Standby node "locks up" after around 5 hours opera

Hello Guys,

Over the past 3 days we have had 4 “lock-ups” of the “Standby” node.

For the first two days we had Node 1 “Active” and Node 2 as “Standby” most of the time - since the communications lines were only connected to Node 1.

During this time, on 3 occasions RealFlex reported that the “Standby” had failed. Node 2 could not be accessed via the network (e.g. ping) and the console had “locked-up” (i.e. either the screen was black or frozen with the mouse and keyboard not having any effect). The server had to be powered off and on again.

We thought this may have been a hardware issue with Node 2. In order to confirm this we swapped the communications lines over to Node 2 and ran Node 1 “Standby” and Node 2 as “Active” today.
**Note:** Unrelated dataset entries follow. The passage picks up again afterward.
-- pv_equiv track=rewrite | github.com/concho1/codingTest_2023 | 누울 자리를 찾아라.py | dot_cal
-- ===== SOURCE A (Python) =====
-- def dot_cal(str_list):
--     total_cnt = 0
--     for st in str_list:
--         dot_cnt = 0
--         for ch in st:
--             if ch == '.':
--                 dot_cnt += 1
--             else:
--                 dot_cnt = 0
--
--             if dot_cnt == 2:
--                 total_cnt += 1
--     return total_cnt
-- ===== SOURCE B (Python) =====
-- def dot_cal(str_list):
--     total = 0
--     for st in str_list:
--         i, n = 0, len(st)
--         while i < n:
--             if st[i] == '.':
--                 j = i
--                 while j < n and st[j] == '.':
--                     j += 1
--                 if j - i >= 2:
--                     total += 1
--                 i = j
--             else:
--                 i += 1
--     return total
-- ===== Notes on version B (the rewrite author's own statement) =====
-- stated objective: alternative
-- what changed: Replaces the running dot-counter that trips exactly at 2 by a run-scanner that jumps over each maximal run of dots and counts runs of length >= 2.
import Mathlib
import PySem

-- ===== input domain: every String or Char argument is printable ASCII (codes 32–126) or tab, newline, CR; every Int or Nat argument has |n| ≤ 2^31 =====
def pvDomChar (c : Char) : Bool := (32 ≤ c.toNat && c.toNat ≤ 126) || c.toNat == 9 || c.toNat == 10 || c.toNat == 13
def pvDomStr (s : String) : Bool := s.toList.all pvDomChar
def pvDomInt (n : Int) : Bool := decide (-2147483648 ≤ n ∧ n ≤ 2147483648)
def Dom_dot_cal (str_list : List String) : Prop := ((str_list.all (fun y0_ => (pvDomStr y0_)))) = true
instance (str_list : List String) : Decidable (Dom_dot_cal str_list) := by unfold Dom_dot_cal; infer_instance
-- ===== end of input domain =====

-- B replaces A's running dot-counter (which trips exactly when it reaches 2) by a scanner that
-- jumps over each maximal run of dots and counts the runs of length ≥ 2. Alternative, same cost.

-- ===== PORT A =====
-- inner loop of A over the characters of one string: state (dot_cnt, total_cnt)
def dotCalInner (cs : List Char) (dotCnt : Int) (total : Int) : Int :=
  match cs with
  | [] => total
  | c :: rest =>
    let d := if c = '.' then dotCnt + 1 else 0
    dotCalInner rest d (if d = 2 then total + 1 else total)

def dot_cal (str_list : List String) : Int :=
  str_list.foldl (fun total st => dotCalInner st.toList 0 total) 0

-- ===== PORT B =====
-- B's inner while-loop: skip non-dots; at a dot, consume the whole maximal run (takeWhile/dropWhile
-- mirror Source B's inner 'while j < n and st[j] == "."' scan) and count it when its length ≥ 2
def dotRuns (cs : List Char) : Int :=
  match cs with
  | [] => 0
  | c :: rest =>
    if c = '.' then
      let run := rest.takeWhile (· = '.')
      (if (run.length : Int) + 1 ≥ 2 then 1 else 0) + dotRuns (rest.dropWhile (· = '.'))
    else
      dotRuns rest
termination_by cs.length
decreasing_by
  · have := List.length_dropWhile_le (fun c => decide (c = '.')) rest
    simp; omega
  · simp

def dot_cal_alt (str_list : List String) : Int :=
  str_list.foldl (fun total st => total + dotRuns st.toList) 0

-- ===== PRECONDITION & SPEC =====
def Spec_dot_cal (str_list : List String) (out : Int) : Prop := out = dot_cal_alt str_list
instance (str_list : List String) (out : Int) : Decidable (Spec_dot_cal str_list out) := by unfold Spec_dot_cal; infer_instance

-- ===== CLAIM (what is proved, stated in full; the proofs are below) =====
def Claim_equal_dot_cal : Prop := ∀ (str_list : List String), Dom_dot_cal str_list → Spec_dot_cal str_list (dot_cal str_list)

-- ===== LEMMAS AND PROOFS =====

-- consuming a run of dots with counter already ≥ 2 never increments again
theorem dotCalInner_dots (run : List Char) (h : ∀ c ∈ run, c = '.') :
    ∀ rest d t, 2 ≤ d → dotCalInner (run ++ rest) d t = dotCalInner rest (d + run.length) t := by
  induction run with
  | nil => intro rest d t _; simp
  | cons c cs ih =>
    intro rest d t hd
    have hc : c = '.' := h c (by simp)
    have hcs : ∀ c ∈ cs, c = '.' := fun x hx => h x (by simp [hx])
    have h2 : ¬ (d + 1 = 2) := by omega
    simp only [List.cons_append, dotCalInner, hc, if_neg h2, if_pos]
    rw [ih hcs rest (d + 1) t (by omega)]
    congr 1
    push_cast [List.length_cons]
    ring

-- if cs starts with a non-dot (or is empty), the incoming counter is irrelevant
theorem dotCalInner_reset (cs : List Char) (h : ∀ c, cs.head? = some c → c ≠ '.') :
    ∀ d t, dotCalInner cs d t = dotCalInner cs 0 t := by
  intro d t
  cases cs with
  | nil => rfl
  | cons c rest =>
    have hc : c ≠ '.' := h c rfl
    simp [dotCalInner, hc]

theorem head_dropWhile_not_dot (xs : List Char) :
    ∀ c, (xs.dropWhile (· = '.')).head? = some c → c ≠ '.' := by
  intro c hc
  have h := List.head?_dropWhile_not (fun c => decide (c = '.')) xs
  rw [hc] at h
  simpa using h

theorem dotCalInner_eq_runs : ∀ n cs, cs.length ≤ n → ∀ t, dotCalInner cs 0 t = t + dotRuns cs := by
  intro n
  induction n with
  | zero =>
    intro cs hlen t
    have : cs = [] := by cases cs <;> simp_all
    simp [this, dotCalInner, dotRuns]
  | succ n ih =>
    intro cs hlen t
    cases cs with
    | nil => simp [dotCalInner, dotRuns]
    | cons c rest =>
      by_cases hc : c = '.'
      · subst hc
        have hstep : dotCalInner ('.' :: rest) 0 t = dotCalInner rest 1 t := by
          simp [dotCalInner]
        cases hrun : rest.takeWhile (· = '.') with
        | nil =>
          -- run of length 1: no increment; rest starts with a non-dot (or is empty)
          have hdrop : rest.dropWhile (· = '.') = rest := by
            cases rest with
            | nil => rfl
            | cons a b =>
              have : ¬ (a = '.') := by
                by_contra ha
                rw [ha] at hrun; simp at hrun
              simp [List.dropWhile, this]
          have hhead : ∀ x, rest.head? = some x → x ≠ '.' := by
            intro x hx
            cases rest with
            | nil => cases hx
            | cons a b =>
              cases hx
              by_contra ha
              rw [ha] at hrun; simp at hrun
          rw [hstep, dotCalInner_reset rest hhead 1 t,
              ih rest (by simpa using Nat.le_of_succ_le_succ hlen) t, dotRuns]
          simp [hrun, hdrop]
        | cons c2 run' =>
          have hall : ∀ x ∈ rest.takeWhile (· = '.'), x = '.' := by
            intro x hx
            have := List.mem_takeWhile_imp hx
            simpa using this
          have hc2 : c2 = '.' := hall c2 (by rw [hrun]; simp)
          have hall' : ∀ x ∈ run', x = '.' := fun x hx => hall x (by rw [hrun]; simp [hx])
          have hsplit : rest = (c2 :: run') ++ rest.dropWhile (· = '.') := by
            conv_lhs => rw [← List.takeWhile_append_dropWhile (p := fun c => decide (c = '.')) (l := rest)]
            rw [hrun]
          have hlen' : (rest.dropWhile (· = '.')).length ≤ n := by
            have h1 := List.length_dropWhile_le (fun c => decide (c = '.')) rest
            simp at hlen
            omega
          rw [hstep]
          conv_lhs => rw [hsplit]
          have hmid : dotCalInner ((c2 :: run') ++ rest.dropWhile (· = '.')) 1 t
              = dotCalInner (run' ++ rest.dropWhile (· = '.')) (1 + 1) (t + 1) := by
            simp [dotCalInner, hc2]
          rw [hmid,
              dotCalInner_dots run' hall' _ (1 + 1) (t + 1) (by norm_num),
              dotCalInner_reset _ (head_dropWhile_not_dot rest) _ (t + 1),
              ih _ hlen' (t + 1), dotRuns]
          have hge : ((rest.takeWhile (· = '.')).length : Int) + 1 ≥ 2 := by
            rw [hrun]; simp; omega
          simp only [if_pos hge, if_true]
          ring
      · rw [dotRuns]
        simp only [if_neg hc]
        have hstep : dotCalInner (c :: rest) 0 t = dotCalInner rest 0 t := by
          simp [dotCalInner, hc]
        rw [hstep, ih rest (by simpa using Nat.le_of_succ_le_succ hlen) t]

theorem foldl_eq (l : List String) : ∀ t,
    l.foldl (fun total st => dotCalInner st.toList 0 total) t
      = l.foldl (fun total st => total + dotRuns st.toList) t := by
  induction l with
  | nil => intro t; rfl
  | cons s l ih =>
    intro t
    simp only [List.foldl_cons]
    rw [dotCalInner_eq_runs s.toList.length s.toList le_rfl t, ih]

-- ===== VERDICT (by name: the statement is the Claim_ definition above) =====
theorem dot_cal_spec : Claim_equal_dot_cal := by
  intro l _
  unfold Spec_dot_cal dot_cal dot_cal_alt
  exact foldl_eq l 0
After about 5 hours Node 1 locked-up in exactly the same manner that Node 2 had been.

It looks like there is an issue with the Standby node locking-up after running for a number of hours.

We have not had this issue on our in house test system running the same software and database. However, our system does not have the same system loa (i.e. we don’t have actual RTUs connected etc.)

DELL R200 server QNX 6.3 and RealFlex 6.4.76

Any suggestion …how to debug this issue ?

Are you using an Adaptec SCSI controller on the Dell Server, and is it multi-processor?

Now we are not using Adaptec SCSI controller on DELL Server.
Yes it is Multi-processor (2 Processor).

Now we have upgraded to QNX 6.5/RealFlex 6.5.XX.

Kind Regards,
Naresh

Please let us know if upgrading to QNX 6.5 solves the problem, :slight_smile:.